Your objective
In the data below, find each line containing the string "rewrite" and return it.

Input
-- pv_equiv track=rewrite | github.com/ismael2395/ShapeMeasurementFisherFormalism | smff/analysis/gparameters.py | convert_params_id
-- ===== SOURCE A (Python) =====
-- def convert_params_id(params):
--     """Convert a dictionary params in the format of :attr:`params` to a
--     dictionary in the format :attr:`id_params`
--     """
--     id_params = {}
--     ids = []
--     for param in params.keys():
--         if param[-1] not in ids:
--             ids.append(param[-1])  # appends last character of param
--
--     for gal_id in ids:
--         ID_params = {}
--         for param in params.keys():
--             if param[-1] == gal_id:
--                 # slice last 2 characters to avoid '_1'
--                 ID_params[param[:-2]] = params[param]
--         id_params[gal_id] = ID_params
--
--     return id_params
-- ===== SOURCE B (Python) =====
-- def convert_params_id(params):
--     id_params = {}
--     for param, value in params.items():
--         id_params.setdefault(param[-1], {})[param[:-2]] = value
--     return id_params
-- ===== Notes on version B (the rewrite author's own statement) =====
-- stated objective: idiomatic
-- what changed: A first collects the distinct last-character ids and then rescans all keys once per id to build each inner dict; B makes a single pass over the dict, routing each entry into its group with setdefault, so the id list and the per-id rescans disappear.
import Mathlib
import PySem

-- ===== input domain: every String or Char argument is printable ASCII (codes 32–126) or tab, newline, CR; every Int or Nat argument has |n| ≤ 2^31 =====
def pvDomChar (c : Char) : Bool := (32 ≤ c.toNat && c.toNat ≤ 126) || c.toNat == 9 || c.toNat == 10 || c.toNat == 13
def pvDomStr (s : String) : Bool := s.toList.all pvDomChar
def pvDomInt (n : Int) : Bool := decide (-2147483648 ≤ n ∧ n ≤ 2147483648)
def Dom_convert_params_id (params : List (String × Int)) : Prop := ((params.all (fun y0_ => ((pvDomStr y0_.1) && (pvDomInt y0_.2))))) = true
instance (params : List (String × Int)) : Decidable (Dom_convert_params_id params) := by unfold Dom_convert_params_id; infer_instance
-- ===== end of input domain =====

-- B replaces A's collect-distinct-ids-then-rescan-per-id nested loops by a single
-- pass over the dict that groups each entry with setdefault; same return value.

-- ===== PORT A =====
-- param[-1] as the 1-character string: ported as the slice param[-1:], which agrees with
-- Python's param[-1] on every nonempty key; Pre_ excludes the empty key, where Python raises.
def pvLastChar (s : String) : String := PySem.Str.slice s (some (-1)) none
-- param[:-2]
def pvPrefix (s : String) : String := PySem.Str.slice s none (some (-2))

def convert_params_id (params : List (String × Int)) : List (String × List (String × Int)) :=
  let d : PySem.Dict String Int := PySem.Dict.ofList params
  -- ids = []; for param in params.keys(): if param[-1] not in ids: ids.append(param[-1])
  let ids : List String :=
    d.keys.foldl (fun ids param =>
      if pvLastChar param ∈ ids then ids else ids ++ [pvLastChar param]) []
  -- for gal_id in ids: ID_params = {}; for param in params.keys(): …; id_params[gal_id] = ID_params
  let id_params : PySem.Dict String (PySem.Dict String Int) :=
    ids.foldl (fun id_params gal_id =>
      let ID_params : PySem.Dict String Int :=
        d.keys.foldl (fun ID_params param =>
          if pvLastChar param = gal_id then
            ID_params.insert (pvPrefix param) (d.getD param 0)
          else ID_params) PySem.Dict.empty
      id_params.insert gal_id ID_params) PySem.Dict.empty
  id_params.items.map (fun p => (p.1, p.2.items))

-- ===== PORT B =====
def convert_params_id_alt (params : List (String × Int)) : List (String × List (String × Int)) :=
  let d : PySem.Dict String Int := PySem.Dict.ofList params
  -- for param, value in params.items(): id_params.setdefault(param[-1], empty dict)[param[:-2]] = value
  let id_params : PySem.Dict String (PySem.Dict String Int) :=
    d.items.foldl (fun acc pv =>
      acc.modify (pvLastChar pv.1) PySem.Dict.empty
        (fun inner => inner.insert (pvPrefix pv.1) pv.2)) PySem.Dict.empty
  id_params.items.map (fun p => (p.1, p.2.items))

-- ===== PRECONDITION & SPEC =====
-- Pre_ excludes only inputs containing the empty-string key, on which Python's param[-1] raises IndexError.
def Pre_convert_params_id (params : List (String × Int)) : Prop :=
  ∀ p ∈ params, p.1 ≠ ""
instance (params : List (String × Int)) : Decidable (Pre_convert_params_id params) := by
  unfold Pre_convert_params_id; infer_instance

def pvWitness_convert_params_id : (List (String × Int)) := [("a_1", 3), ("b_1", 4), ("a_2", 5)]

def Spec_convert_params_id (params : List (String × Int)) (out : List (String × List (String × Int))) : Prop := out = convert_params_id_alt params
instance (params : List (String × Int)) (out : List (String × List (String × Int))) : Decidable (Spec_convert_params_id params out) := by unfold Spec_convert_params_id; infer_instance

-- ===== CLAIM (what is proved, stated in full; the proofs are below) =====
def Claim_equal_convert_params_id : Prop := ∀ (params : List (String × Int)), Dom_convert_params_id params → Pre_convert_params_id params → Spec_convert_params_id params (convert_params_id params)

-- ===== LEMMAS AND PROOFS =====

-- proof-side names for the two loop bodies
def pvKey (p : String × Int) : String := pvLastChar p.1

-- A's inner loop, rewritten over the items list (values paired with their keys)
def pvAinner (g : String) (l : List (String × Int)) : PySem.Dict String Int :=
  l.foldl (fun ID p => if pvLastChar p.1 = g then ID.insert (pvPrefix p.1) p.2 else ID)
    PySem.Dict.empty

-- B's grouping fold
def pvBfold (l : List (String × Int)) : PySem.Dict String (PySem.Dict String Int) :=
  l.foldl (fun acc pv =>
      acc.modify (pvLastChar pv.1) PySem.Dict.empty
        (fun inner => inner.insert (pvPrefix pv.1) pv.2)) PySem.Dict.empty

theorem pvAinner_append (g : String) (l : List (String × Int)) (x : String × Int) :
    pvAinner g (l ++ [x]) =
      if pvLastChar x.1 = g then (pvAinner g l).insert (pvPrefix x.1) x.2 else pvAinner g l := by
  simp [pvAinner, List.foldl_append]

theorem pvAinner_empty_of_not_mem (g : String) (l : List (String × Int))
    (h : g ∉ l.map pvKey) : pvAinner g l = PySem.Dict.empty := by
  have aux : ∀ (l : List (String × Int)) (d : PySem.Dict String Int),
      (∀ p ∈ l, pvLastChar p.1 ≠ g) →
      l.foldl (fun ID p => if pvLastChar p.1 = g then ID.insert (pvPrefix p.1) p.2 else ID) d = d := by
    intro l
    induction l with
    | nil => intro d _; rfl
    | cons x xs ih =>
      intro d h
      have hx : pvLastChar x.1 ≠ g := h x (by simp)
      simp only [List.foldl_cons, if_neg hx]
      exact ih d (fun p hp => h p (by simp [hp]))
  exact aux l _ (fun p hp hq => h (List.mem_map.2 ⟨p, hp, by simpa [pvKey] using hq⟩))

-- the central invariant: B's single grouping pass produces, as an items list,
-- exactly (first-occurrence-ordered distinct ids) paired with A's per-id dicts
theorem pvBfold_items (l : List (String × Int)) :
    (pvBfold l).items =
      (PySem.Set.ofList (l.map pvKey)).map (fun g => (g, pvAinner g l)) := by
  induction l using List.reverseRecOn with
  | nil => rfl
  | append_singleton l x ih =>
    have hmod : pvBfold (l ++ [x]) =
        (pvBfold l).insert (pvLastChar x.1)
          (((pvBfold l).getD (pvLastChar x.1) PySem.Dict.empty).insert (pvPrefix x.1) x.2) := by
      simp [pvBfold, List.foldl_append]; rfl
    have hkeys : (pvBfold l).keys = PySem.Set.ofList (l.map pvKey) := by
      simp only [PySem.Dict.keys, ih, List.map_map]
      have h1 : ((fun x : String × PySem.Dict String Int => x.1) ∘ fun g => (g, pvAinner g l)) = id := rfl
      rw [h1, List.map_id]
    have hnodup : (pvBfold l).keys.Nodup := by
      rw [hkeys]; exact PySem.Set.nodup_ofList _
    have hofl : PySem.Set.ofList ((l ++ [x]).map pvKey)
        = (PySem.Set.ofList (l.map pvKey)).add (pvKey x) := by
      simp [PySem.Set.ofList_append, PySem.Set.update]
    by_cases hmem : pvKey x ∈ PySem.Set.ofList (l.map pvKey)
    · -- the id already exists: modify overwrites in place
      have hcont : (pvBfold l).contains (pvLastChar x.1) = true := by
        rw [PySem.Dict.contains_eq_decide_mem_keys, hkeys]
        simpa [pvKey] using hmem
      have hget : (pvBfold l).getD (pvLastChar x.1) PySem.Dict.empty
          = pvAinner (pvLastChar x.1) l := by
        apply PySem.Dict.getD_of_mem_items _ _ hnodup
        rw [ih]
        exact List.mem_map_of_mem (by simpa [pvKey] using hmem)
      have hadd : (PySem.Set.ofList (l.map pvKey)).add (pvKey x)
          = PySem.Set.ofList (l.map pvKey) := by
        simp [PySem.Set.add, hmem]
      rw [hmod, PySem.Dict.items_insert_of_contains _ _ hcont, ih, hget, hofl, hadd,
        List.map_map]
      apply List.map_congr_left
      intro g hg
      by_cases hgx : g = pvLastChar x.1
      · subst hgx; simp [pvAinner_append]
      · simp [Function.comp, hgx, Ne.symm hgx, pvAinner_append]
    · -- a fresh id: modify appends a new singleton group
      have hcont : (pvBfold l).contains (pvLastChar x.1) = false := by
        rw [PySem.Dict.contains_eq_decide_mem_keys, hkeys]
        simpa [pvKey] using hmem
      have hget : (pvBfold l).getD (pvLastChar x.1) PySem.Dict.empty = PySem.Dict.empty :=
        PySem.Dict.getD_of_not_contains _ _ hcont
      have hadd : (PySem.Set.ofList (l.map pvKey)).add (pvKey x)
          = PySem.Set.ofList (l.map pvKey) ++ [pvKey x] := by
        simp [PySem.Set.add, hmem]
      have hnotmem : pvKey x ∉ l.map pvKey := fun h =>
        hmem ((PySem.Set.mem_ofList _ _).2 h)
      rw [hmod, PySem.Dict.items_insert_of_not_contains _ _ hcont, ih, hget, hofl, hadd,
        List.map_append]
      congr 1
      · apply List.map_congr_left
        intro g hg
        have hgx : pvLastChar x.1 ≠ g := by
          intro h
          exact hmem (by simpa [pvKey, h] using hg)
        simp [pvAinner_append, hgx]
      · have hz : pvAinner (pvLastChar x.1) l = PySem.Dict.empty :=
          pvAinner_empty_of_not_mem _ _ hnotmem
        have hx : pvAinner (pvKey x) (l ++ [x]) = PySem.Dict.empty.insert (pvPrefix x.1) x.2 := by
          rw [pvAinner_append]; simp [pvKey, hz]
        simp [pvKey] at hx ⊢
        simp [hx]

-- A's result, as the same items list
theorem convert_params_id_items (params : List (String × Int)) :
    convert_params_id params =
      ((PySem.Set.ofList ((PySem.Dict.ofList params).items.map pvKey)).map
        (fun g => (g, pvAinner g (PySem.Dict.ofList params).items))).map
        (fun p => (p.1, p.2.items)) := by
  unfold convert_params_id
  set d := PySem.Dict.ofList params with hd
  have hnodup : d.keys.Nodup := PySem.Dict.nodup_keys_ofList params
  have hitems : d.items = d.keys.map (fun k => (k, d.getD k 0)) :=
    PySem.Dict.items_eq_map_keys d hnodup 0
  -- the ids loop is Set.ofList of the mapped last characters
  have hids : d.keys.foldl (fun ids param =>
        if pvLastChar param ∈ ids then ids else ids ++ [pvLastChar param]) []
      = PySem.Set.ofList (d.items.map pvKey) := by
    rw [hitems, List.map_map]
    have : (pvKey ∘ fun k => (k, d.getD k 0)) = pvLastChar := by
      funext k; rfl
    rw [this, ← PySem.Set.update_nil_left, PySem.Set.update_map_eq_foldl_add]
    apply PySem.List.foldl_congr_mem
    intro s k _
    simp [PySem.Set.add]
  -- the inner loop over keys is pvAinner over items
  have hinner : ∀ g : String,
      d.keys.foldl (fun ID param =>
        if pvLastChar param = g then ID.insert (pvPrefix param) (d.getD param 0) else ID)
        PySem.Dict.empty = pvAinner g d.items := by
    intro g
    rw [pvAinner, hitems, List.foldl_map]
  -- the outer loop inserts fresh distinct keys, so it appends
  have hfresh : (∀ g ∈ PySem.Set.ofList (d.items.map pvKey),
      (PySem.Dict.empty : PySem.Dict String (PySem.Dict String Int)).contains g = false) := by
    intro g _; exact PySem.Dict.contains_empty g
  have houter := PySem.Dict.items_foldl_insert_fresh
    (PySem.Set.ofList (d.items.map pvKey)) (fun g => g) (fun g => pvAinner g d.items)
    PySem.Dict.empty hfresh (by simp [PySem.Set.nodup_ofList])
  simp only [hids]
  rw [show (fun id_params gal_id =>
        PySem.Dict.insert id_params gal_id
          (d.keys.foldl (fun ID param =>
            if pvLastChar param = gal_id then ID.insert (pvPrefix param) (d.getD param 0) else ID)
            PySem.Dict.empty)) =
      (fun id_params gal_id =>
        PySem.Dict.insert id_params ((fun g => g) gal_id) (pvAinner gal_id d.items)) from
    by funext a b; rw [hinner b]]
  rw [houter]
  simp [PySem.Dict.empty]

-- ===== VERDICT (by name: the statement is the Claim_ definition above) =====
theorem convert_params_id_spec : Claim_equal_convert_params_id := by
  intro params _ _
  unfold Spec_convert_params_id
  rw [convert_params_id_items]
  show _ = (pvBfold (PySem.Dict.ofList params).items).items.map (fun p => (p.1, p.2.items))
  rw [pvBfold_items]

Your response
-- pv_equiv track=rewrite | github.com/ismael2395/ShapeMeasurementFisherFormalism | smff/analysis/gparameters.py | convert_params_id
-- ===== Notes on version B (the rewrite author's own statement) =====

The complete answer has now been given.